Our work bases on a lightweight representation of the complete scene as a viewgraph. Many existing approaches investigated robustification of the global view-graph by filtering out bad epipolar geometries [6, 34] and enforcing loop constraints [38]. Wilson and Snavely [35] are able to reconstruct scenes with repetitive structures by scoring repetitive features using local clustering. Recent work of Cui [5] takes a similar approach to our pipeline. The Hybrid SfM pipeline estimates all rotations of the viewgraph in a community based global algorithm. The estimated orientations are leveraged in the second phase of the pipeline by estimating the translations and structure of the scene in an incremental scheme with reduced dimensionality. While sharing the idea of combining global and incremental schemes, HSfM is a pure batch processing algorithm. The global rotation averaging needs access to the complete view graph in advance which is not available in a progressive scheme. In our work we combine a dynamic global view graph with a local clustering based on a connectivity score and combine the advantages of incremental and global structure from motion. In order to accommodate for the demands of a progressive pipeline, we allow for flexibility in already reconstructed parts of the model and constantly verify the local reconstructions against the globally optimized viewgraph.

1.2 Contributions

We propose a novel progressive SfM pipeline which enables 3D reconstruction in an anytime anywhere multiuser-centric scenario. Unlike traditional pipelines, the proposed approach avoids taking binding decisions, does not depend on the order of incoming images and is able to recover from wrong decisions taken due to the lack of information. Moreover, the computed intermediate results are propagated along the reconstruction process resulting in an efficient use of computational resources. A C++ implementation of the proposed progressive pipeline is publicly available under: https://github.com/alexlocher/progsfm.

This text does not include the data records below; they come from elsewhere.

theorem loopAB (body : List Char) : ∀ (fuel i : Nat), i ≤ body.length → body.length - i < fuel →
    promptLoopA (body.drop i) = body.drop (promptLoopB body i fuel) := by
  intro fuel
  induction fuel with
  | zero => intro i hi hf; omega
  | succ f ih =>
    intro i hi hf
    rw [promptLoopB]
    by_cases hlt : i < body.length
    · rw [dif_pos hlt]
      by_cases hpar : body[i] = '('
      · rw [if_pos hpar]
        have hsw : PySem.Chars.startswith (body.drop i) ['('] = true := by
          rw [startswith_drop_paren body i hlt, hpar]; simp
        have hff := PySem.Chars.findFrom_natCast body [')'] i (by omega)
        rw [promptLoopA, dif_pos hsw]
        set close := PySem.Chars.find (body.drop i) [')'] with hclose
        have hclose_ge : -1 ≤ close := PySem.Chars.neg_one_le_find _ _
        by_cases hcm : close = -1
        · -- no ')' : both break
          have hj : PySem.Chars.findFrom body [')'] (i : Int) none = -1 := by
            rw [hff, if_pos hcm]
          rw [hj, if_pos (by norm_num), dif_pos (by omega : close ≤ 0)]
        · -- a ')' was found
          have hc0 : 0 ≤ close := by omega
          have hcpos : 0 < close := by
            rcases lt_or_eq_of_le hc0 with h' | h'
            · exact h'
            · exfalso
              have hspec := PySem.Chars.find_spec (hclose ▸ hc0)
              rw [← hclose, ← h'] at hspec
              simp only [Int.toNat_zero, List.drop_zero] at hspec
              obtain ⟨hpre, -⟩ := hspec
              rw [List.drop_eq_getElem_cons hlt] at hpre
              rcases hpre with ⟨t, ht⟩
              simp only [List.singleton_append] at ht
              have hh : ')' = body[i] := by injection ht
              rw [hpar] at hh
              exact absurd hh (by decide)
          have hclen : close ≤ ((body.drop i).length : Int) := PySem.Chars.find_le_length _ _
          simp only [List.length_drop] at hclen
          have hj : PySem.Chars.findFrom body [')'] (i : Int) none = (i : Int) + close := by
            rw [hff, if_neg hcm]
          rw [hj, if_neg (by omega), dif_neg (by omega : ¬ close ≤ 0)]
          have hkval : ((i : Int) + close).toNat + 1 = i + close.toNat + 1 := by omega
          simp only [hkval]
          have hrem : PySem.List.slice (body.drop i) (some (close + 1)) none
              = body.drop (i + close.toNat + 1) := by
            rw [PySem.List.slice_from (body.drop i) (a := close + 1) (by omega), List.drop_drop]
            congr 1
            omega
          rw [hrem]
          set k := i + close.toNat + 1 with hk
          by_cases hkl : k < body.length
          · rw [dif_pos hkl]
            have hcons : body.drop k = body[k] :: body.drop (k + 1) :=
              List.drop_eq_getElem_cons hkl
            by_cases hsp : PySem.Chars.isspace body[k] = true
            · -- whitespace after ')': A strips and loops, B skips and loops
              rw [if_pos hsp]
              have hstrip : PySem.Chars.lstrip (body.drop k)
                  = body.drop (skipWS body k (body.length - k)) := by
                simp only [PySem.Chars.lstrip]
                rw [skipWS_drop body (body.length - k) k (by omega)]
              have hne : ¬ (body.drop k = PySem.Chars.lstrip (body.drop k)) := by
                simp only [PySem.Chars.lstrip]
                rw [hcons, List.dropWhile_cons_of_pos hsp]
                intro he
                have h2 := congrArg List.length he
                have h3 := List.length_dropWhile_le PySem.Chars.isspace (body.drop (k + 1))
                simp only [List.length_cons, List.length_drop] at h2 h3
                omega
              rw [dif_neg hne, hstrip]
              exact ih (skipWS body k (body.length - k))
                (skipWS_le body (body.length - k) k (by omega))
                (by have := skipWS_ge body (body.length - k) k; omega)
            · -- no whitespace: both break
              rw [if_neg hsp]
              have heq : body.drop k = PySem.Chars.lstrip (body.drop k) := by
                simp only [PySem.Chars.lstrip]
                rw [hcons, List.dropWhile_cons_of_neg hsp]
              rw [dif_pos heq]
          · -- remainder empty: both break
            rw [dif_neg hkl]
            have heq : body.drop k = PySem.Chars.lstrip (body.drop k) := by
              rw [List.drop_eq_nil_of_le (by omega)]
              simp [PySem.Chars.lstrip]
            rw [dif_pos heq]
      · -- not '(' : both loops end
        rw [if_neg hpar, promptLoopA]
        have hsw : ¬ (PySem.Chars.startswith (body.drop i) ['('] = true) := by
          rw [startswith_drop_paren body i hlt]
          simp [hpar]
        rw [dif_neg hsw]
    · -- i = length : drop i = [], both loops end
      rw [dif_neg hlt, List.drop_eq_nil_of_le (by omega), promptLoopA]
      rw [dif_neg (by simp [PySem.Chars.startswith, List.isPrefixOf])]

2 Progressive Reconstruction

In the following section we give an overview of our progressive SfM pipeline and detail individual components and key aspects later on.

2.1 Overview

Our progressive SfM pipeline takes an ordered sequence of images with its geometrically verified correspondences as the input and delivers a sparse pointcloud and calibrated camera poses as the output (see Fig. 2). The resulting sparse configuration is updated with every image added to the scene. A viewgraph with nodes being images and edges connecting pairs of matched images is gradually built and serves as the global knowledge throughout the whole reconstruction. On every iteration of the algorithm, the viewgraph is clustered based on local connectivity and individual clusters are processed locally. In each of the local clusters a robust rotation averaging scheme filters out wrong two-view geometries and the 3D structure is estimated using either an incremental or a global SfM pipeline. The cluster configuration between two time steps is tracked and the already estimated parts of the 3D model are passed to the next stage. The global configuration of individual clusters is estimated in the last stage by robustly estimating 7 DoF similarity transforms between them using the remaining inter-cluster constraints. Generally, the local incremental method enables robust and efficient reconstructions while the viewgraph combined with the robust rotation averaging injects the global knowledge and allows for correction of corrupted 3D models.

Fig. 2.
figure 2

An overview of the main steps of the progressive SfM pipeline and its involved components.

Fig. 3.
figure 3

Depending on the status of an individual cluster, its structure is estimated with different methods.

2.2 Progressive Viewgraph

The algorithm takes a (randomly) ordered sequence of images \(\mathbf {I} = \left( I_0, I_1, I_2, \dots \right) \) as the input. Every incoming image is matched against the most relevant images already present in the scene and geometrically verified pairwise correspondences are obtained. A viewgraph \(\mathcal {G}\left( \mathcal {V}_t, \mathcal {E}_t \right) \) with images as vertices \(\mathcal {V}_t = \left\{ I_i \vert i \le t \right\} \) is maintained at every time step t. Two vertices \(( V_i, V_j )\) are connected by an undirected edge \(\mathcal {E}_{ij}\) iff there exists a minimum amount of correspondences \(\left( \mathbf {M}_{ij} > \eta \, \wedge \, i < j \le t \right) \) between them where \(\mathbf {M} \in \mathbb {R}^{t \times t}\) is the matching matrix. Every edge \(\mathcal {E}_{ij}\) has an associated relative rotation \(\mathbf {R}_{ij}\) and translation direction \(\mathfrak {t}_{ij}\) which is obtained by decomposing either the estimated essential matrix in the calibrated case or the fundamental matrix when the focal length is not known.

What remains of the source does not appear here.